-- pv_equiv track=rewrite | github.com/ZhuYacheng/python.keyword_find | function.py | if_else_elif_num
-- ===== SOURCE A (Python) =====
-- def if_else_elif_num(all_words):
--     """统计if-else和if-else if语句个数"""
--     if_num = 0
--     new_list = []
--     if_elif_num = 0
--     for word in all_words:
--         count = 0  # 标志位，1  则为if-else-if 语句 ，0 为if-else语句
--
--         if word == 'if':
--             if_num += 1
--
--         if word == 'if' or word == 'elif':
--             new_list.append(word)
--         elif word == 'else':
--             while True:
--                 temp = new_list.pop()
--                 if temp == 'elif':
--                     count = 1
--                 elif temp == 'if':
--                     break
--         if count == 1:
--             if_elif_num += 1
--     for word in new_list:  # 删除出现if-elseif-elseif的情况
--         if word == 'if':
--             if_num -= 1
--
--     return if_num, if_elif_num
-- ===== SOURCE B (Python) =====
-- def if_else_elif_num(all_words):
--     """统计if-else和if-else if语句个数"""
--     if_num = 0
--     if_elif_num = 0
--     stack = []  # one bool per open 'if': has this if-construct seen an elif?
--     for word in all_words:
--         if word == 'if':
--             stack.append(False)
--         elif word == 'elif':
--             if stack:
--                 stack[-1] = True
--         elif word == 'else':
--             has_elif = stack.pop()
--             if_num += 1
--             if has_elif:
--                 if_elif_num += 1
--     return if_num, if_elif_num
-- ===== Notes on version B (the rewrite author's own statement) =====
-- stated objective: simpler
-- what changed: Replaces A's string stack with inner while-pop loop plus a final cleanup pass by a single pass over the words maintaining a stack of booleans (one per open 'if', flag = 'saw an elif'); 'else' just pops one flag, so both the inner loop and the second pass disappear.
import Mathlib
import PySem

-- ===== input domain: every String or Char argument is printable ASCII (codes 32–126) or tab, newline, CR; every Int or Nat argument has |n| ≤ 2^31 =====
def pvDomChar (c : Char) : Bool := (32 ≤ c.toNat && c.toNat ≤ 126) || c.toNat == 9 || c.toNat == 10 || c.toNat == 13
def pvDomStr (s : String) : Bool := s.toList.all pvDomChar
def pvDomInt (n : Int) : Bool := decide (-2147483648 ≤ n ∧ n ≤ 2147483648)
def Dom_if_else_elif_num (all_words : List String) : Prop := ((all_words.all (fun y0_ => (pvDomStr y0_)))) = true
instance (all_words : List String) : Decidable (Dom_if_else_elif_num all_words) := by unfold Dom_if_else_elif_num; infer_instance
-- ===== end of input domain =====

-- B replaces A's string stack + inner while-pop loop + final cleanup pass by one pass over a
-- stack of booleans ('this open if has seen an elif'); objective: simpler.

-- ===== PORT A =====
-- inner `while True: temp = new_list.pop(); …` loop; `none` models the IndexError of pop() on []
def pvPopLoopA (l : List String) (count : Int) : Option (List String × Int) :=
  match h : PySem.List.pop? l (-1) with
  | none => none
  | some (temp, l') =>
    if temp = "elif" then pvPopLoopA l' 1
    else if temp = "if" then some (l', count)
    else pvPopLoopA l' count
termination_by l.length
decreasing_by
  all_goals (have h2 := PySem.List.length_of_pop?_eq_some l h; simp at h2; omega)

-- one iteration of A's for loop; state = some (if_num, new_list, if_elif_num), none = raised
def pvStepA (st : Option (Int × List String × Int)) (word : String) :
    Option (Int × List String × Int) :=
  match st with
  | none => none
  | some (if_num, new_list, if_elif_num) =>
    let if_num := if word = "if" then if_num + 1 else if_num
    if word = "if" ∨ word = "elif" then
      some (if_num, new_list ++ [word], if_elif_num)
    else if word = "else" then
      match pvPopLoopA new_list 0 with
      | none => none
      | some (new_list, count) =>
        some (if_num, new_list, if count = 1 then if_elif_num + 1 else if_elif_num)
    else
      some (if_num, new_list, if_elif_num)

def if_else_elif_num (all_words : List String) : Int × Int :=
  match all_words.foldl pvStepA (some (0, [], 0)) with
  | none => (0, 0)   -- Python raises IndexError here (outside Pre_)
  | some (if_num, new_list, if_elif_num) =>
    -- second for loop: for word in new_list: if word == 'if': if_num -= 1
    (new_list.foldl (fun n w => if w = "if" then n - 1 else n) if_num, if_elif_num)

-- ===== PORT B =====
-- one iteration of B's loop; state = some (if_num, stack, if_elif_num), none = raised
def pvStepB (st : Option (Int × List Bool × Int)) (word : String) :
    Option (Int × List Bool × Int) :=
  match st with
  | none => none
  | some (if_num, stack, if_elif_num) =>
    if word = "if" then some (if_num, stack ++ [false], if_elif_num)
    else if word = "elif" then
      some (if_num, if stack = [] then stack else stack.dropLast ++ [true], if_elif_num)
    else if word = "else" then
      match PySem.List.pop? stack (-1) with
      | none => none   -- Python raises IndexError here (outside Pre_)
      | some (has_elif, stack) =>
        some (if_num + 1, stack, if has_elif then if_elif_num + 1 else if_elif_num)
    else st

def if_else_elif_num_alt (all_words : List String) : Int × Int :=
  match all_words.foldl pvStepB (some (0, [], 0)) with
  | none => (0, 0)
  | some (if_num, _, if_elif_num) => (if_num, if_elif_num)

-- ===== PRECONDITION & SPEC =====
-- Pre_ excludes exactly the inputs where Python A raises IndexError: some 'else' token is not
-- preceded by strictly more 'if' tokens than 'else' tokens.
def Pre_if_else_elif_num (all_words : List String) : Prop :=
  ∀ i, i < all_words.length → all_words.getD i "" = "else" →
    (all_words.take i).count "else" < (all_words.take i).count "if"
instance (all_words : List String) : Decidable (Pre_if_else_elif_num all_words) := by
  unfold Pre_if_else_elif_num; infer_instance
def pvWitness_if_else_elif_num : List String := ["if", "elif", "else", "if", "else"]
def Spec_if_else_elif_num (all_words : List String) (out : Int × Int) : Prop := out = if_else_elif_num_alt all_words
instance (all_words : List String) (out : Int × Int) : Decidable (Spec_if_else_elif_num all_words out) := by unfold Spec_if_else_elif_num; infer_instance

-- ===== CLAIM (what is proved, stated in full; the proofs are below) =====
def Claim_equal_if_else_elif_num : Prop := ∀ (all_words : List String), Dom_if_else_elif_num all_words → Pre_if_else_elif_num all_words → Spec_if_else_elif_num all_words (if_else_elif_num all_words)

-- ===== LEMMAS AND PROOFS =====

-- canonical shape of A's stack: k stray leading "elif"s, then per open if an "if" followed by
-- its ns[i] "elif"s
def pvCanon (k : Nat) (ns : List Nat) : List String :=
  List.replicate k "elif" ++ ns.flatMap (fun n => "if" :: List.replicate n "elif")

def pvFlags (ns : List Nat) : List Bool := ns.map (fun n => decide (0 < n))

lemma pvCanon_append_if (k : Nat) (ns : List Nat) :
    pvCanon k (ns ++ [0]) = pvCanon k ns ++ ["if"] := by
  simp [pvCanon]

lemma pvCanon_append_elif (k : Nat) (ns : List Nat) (n : Nat) :
    pvCanon k (ns ++ [n + 1]) = pvCanon k (ns ++ [n]) ++ ["elif"] := by
  simp [pvCanon, List.replicate_succ' (n := n)]

lemma pvPopLoopA_replicate (m : Nat) (c : Int) :
    pvPopLoopA (List.replicate m "elif") c = none := by
  induction m generalizing c with
  | zero =>
      rw [pvPopLoopA]
      split
      · rfl
      · next temp l' heq => simp [PySem.List.pop?, PySem.List.pyIdx?] at heq
  | succ m ih =>
      rw [List.replicate_succ', pvPopLoopA]
      split
      · rfl
      · next temp l' heq =>
          rw [PySem.List.pop?_last] at heq
          injection heq with h
          injection h with h1 h2
          subst h1; subst h2
          simp [ih]

lemma pvPopLoopA_seg (l : List String) (n : Nat) (c : Int) :
    pvPopLoopA (l ++ "if" :: List.replicate n "elif") c
      = some (l, if 0 < n then 1 else c) := by
  induction n generalizing c with
  | zero =>
      rw [List.replicate_zero, pvPopLoopA]
      split
      · next heq => rw [PySem.List.pop?_last] at heq; cases heq
      · next temp l' heq =>
          rw [PySem.List.pop?_last] at heq
          injection heq with h
          injection h with h1 h2
          subst h1; subst h2
          simp
  | succ n ih =>
      have hsh : l ++ "if" :: List.replicate (n + 1) "elif"
          = (l ++ "if" :: List.replicate n "elif") ++ ["elif"] := by
        simp [List.replicate_succ' (n := n)]
      rw [hsh, pvPopLoopA]
      split
      · next heq => rw [PySem.List.pop?_last] at heq; cases heq
      · next temp l' heq =>
          rw [PySem.List.pop?_last] at heq
          injection heq with h
          injection h with h1 h2
          subst h1; subst h2
          rw [if_pos rfl, ih 1]
          by_cases hn : 0 < n <;> simp [hn]

lemma pvCanon_count_if (k : Nat) (ns : List Nat) :
    (pvCanon k ns).count "if" = ns.length := by
  induction ns generalizing k with
  | nil => simp [pvCanon, List.count_replicate]
  | cons n ns ih =>
      have h : pvCanon k (n :: ns) = (List.replicate k "elif" ++ "if" :: List.replicate n "elif") ++ ns.flatMap (fun m => "if" :: List.replicate m "elif") := by
        simp [pvCanon]
      have h2 : pvCanon 0 ns = ns.flatMap (fun m => "if" :: List.replicate m "elif") := by
        simp [pvCanon]
      rw [h, List.count_append, ← h2, ih 0]
      simp [List.count_replicate]
      omega

lemma pvCleanup (l : List String) (a : Int) :
    l.foldl (fun n w => if w = "if" then n - 1 else n) a = a - l.count "if" := by
  induction l generalizing a with
  | nil => simp
  | cons w l ih =>
      by_cases h : w = "if" <;> simp [h, ih] <;> push_cast <;> ring

lemma pvFoldA_none (ws : List String) : ws.foldl pvStepA none = none := by
  induction ws with
  | nil => rfl
  | cons w ws ih => simpa [pvStepA] using ih

lemma pvFoldB_none (ws : List String) : ws.foldl pvStepB none = none := by
  induction ws with
  | nil => rfl
  | cons w ws ih => simpa [pvStepB] using ih

-- the simulation: from related states, the two programs compute equal results
lemma pvSim (ws : List String) (k : Nat) (ns : List Nat) (a c : Int) :
    (match ws.foldl pvStepA (some (a + ns.length, pvCanon k ns, c)) with
      | none => ((0 : Int), (0 : Int))
      | some (i, l, e) => (l.foldl (fun n w => if w = "if" then n - 1 else n) i, e))
    = (match ws.foldl pvStepB (some (a, pvFlags ns, c)) with
      | none => ((0 : Int), (0 : Int))
      | some (i, _, e) => (i, e)) := by
  induction ws generalizing k ns a c with
  | nil =>
      simp only [List.foldl_nil]
      rw [pvCleanup]
      have := pvCanon_count_if k ns
      simp [this]
  | cons w ws ih =>
      simp only [List.foldl_cons]
      by_cases hif : w = "if"
      · subst hif
        have hA : pvStepA (some (a + ns.length, pvCanon k ns, c)) "if"
            = some (a + (ns ++ [0]).length, pvCanon k (ns ++ [0]), c) := by
          simp [pvStepA, pvCanon_append_if]; push_cast; ring
        have hB : pvStepB (some (a, pvFlags ns, c)) "if"
            = some (a, pvFlags (ns ++ [0]), c) := by
          simp [pvStepB, pvFlags]
        rw [hA, hB]; exact ih k (ns ++ [0]) a c
      · by_cases helif : w = "elif"
        · subst helif
          rcases List.eq_nil_or_concat ns with rfl | ⟨ns, n, rfl⟩
          · have hA : pvStepA (some (a + ([] : List Nat).length, pvCanon k [], c)) "elif"
                = some (a + ([] : List Nat).length, pvCanon (k + 1) [], c) := by
              simp [pvStepA, pvCanon, List.replicate_succ' (n := k)]
            have hB : pvStepB (some (a, pvFlags [], c)) "elif"
                = some (a, pvFlags [], c) := by
              simp [pvStepB, pvFlags]
            rw [hA, hB]; exact ih (k + 1) [] a c
          · simp only [List.concat_eq_append]
            have hA : pvStepA (some (a + (ns ++ [n]).length, pvCanon k (ns ++ [n]), c)) "elif"
                = some (a + (ns ++ [n + 1]).length, pvCanon k (ns ++ [n + 1]), c) := by
              simp [pvStepA, pvCanon_append_elif]
            have hB : pvStepB (some (a, pvFlags (ns ++ [n]), c)) "elif"
                = some (a, pvFlags (ns ++ [n + 1]), c) := by
              simp [pvStepB, pvFlags]
            rw [hA, hB]; exact ih k (ns ++ [n + 1]) a c
        · by_cases helse : w = "else"
          · subst helse
            rcases List.eq_nil_or_concat ns with rfl | ⟨ns, n, rfl⟩
            · have hA : pvStepA (some (a + ([] : List Nat).length, pvCanon k [], c)) "else"
                  = none := by
                simp [pvStepA, pvCanon, pvPopLoopA_replicate]
              have hB : pvStepB (some (a, pvFlags [], c)) "else" = none := by
                simp [pvStepB, pvFlags, PySem.List.pop?]
              rw [hA, hB, pvFoldA_none, pvFoldB_none]
            · simp only [List.concat_eq_append]
              have hseg : pvCanon k (ns ++ [n]) = pvCanon k ns ++ "if" :: List.replicate n "elif" := by
                simp [pvCanon]
              have hA : pvStepA (some (a + (ns ++ [n]).length, pvCanon k (ns ++ [n]), c)) "else"
                  = some ((a + 1) + ns.length, pvCanon k ns,
                      if 0 < n then c + 1 else c) := by
                rw [show pvStepA (some (a + ((ns ++ [n]).length : Int), pvCanon k (ns ++ [n]), c)) "else"
                    = (match pvPopLoopA (pvCanon k (ns ++ [n])) 0 with
                      | none => none
                      | some (l, count) => some (a + ((ns ++ [n]).length : Int), l, if count = 1 then c + 1 else c)) from by
                  simp [pvStepA]]
                rw [hseg, pvPopLoopA_seg]
                by_cases hn : 0 < n <;> simp [hn, Prod.ext_iff] <;> omega
              have hB : pvStepB (some (a, pvFlags (ns ++ [n]), c)) "else"
                  = some (a + 1, pvFlags ns, if 0 < n then c + 1 else c) := by
                have hfl : pvFlags (ns ++ [n]) = pvFlags ns ++ [decide (0 < n)] := by
                  simp [pvFlags]
                simp only [hfl]
                by_cases hn : 0 < n <;>
                  simp [pvStepB, PySem.List.pop?_last, hn]
              rw [hA, hB]; exact ih k ns (a + 1) (if 0 < n then c + 1 else c)
          · have hA : pvStepA (some (a + ns.length, pvCanon k ns, c)) w
                = some (a + ns.length, pvCanon k ns, c) := by
              simp [pvStepA, hif, helif, helse]
            have hB : pvStepB (some (a, pvFlags ns, c)) w
                = some (a, pvFlags ns, c) := by
              simp [pvStepB, hif, helif, helse]
            rw [hA, hB]; exact ih k ns a c

-- ===== VERDICT (by name: the statement is the Claim_ definition above) =====
theorem if_else_elif_num_spec : Claim_equal_if_else_elif_num := by
  intro all_words _ _
  unfold Spec_if_else_elif_num if_else_elif_num if_else_elif_num_alt
  have h := pvSim all_words 0 [] 0 0
  simpa [pvCanon, pvFlags] using h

## [Try it]
Every line in the records above with the string "pvSim" in it should be shown.

## [Answer area]
lemma pvSim (ws : List String) (k : Nat) (ns : List Nat) (a c : Int) :
  have h := pvSim all_words 0 [] 0 0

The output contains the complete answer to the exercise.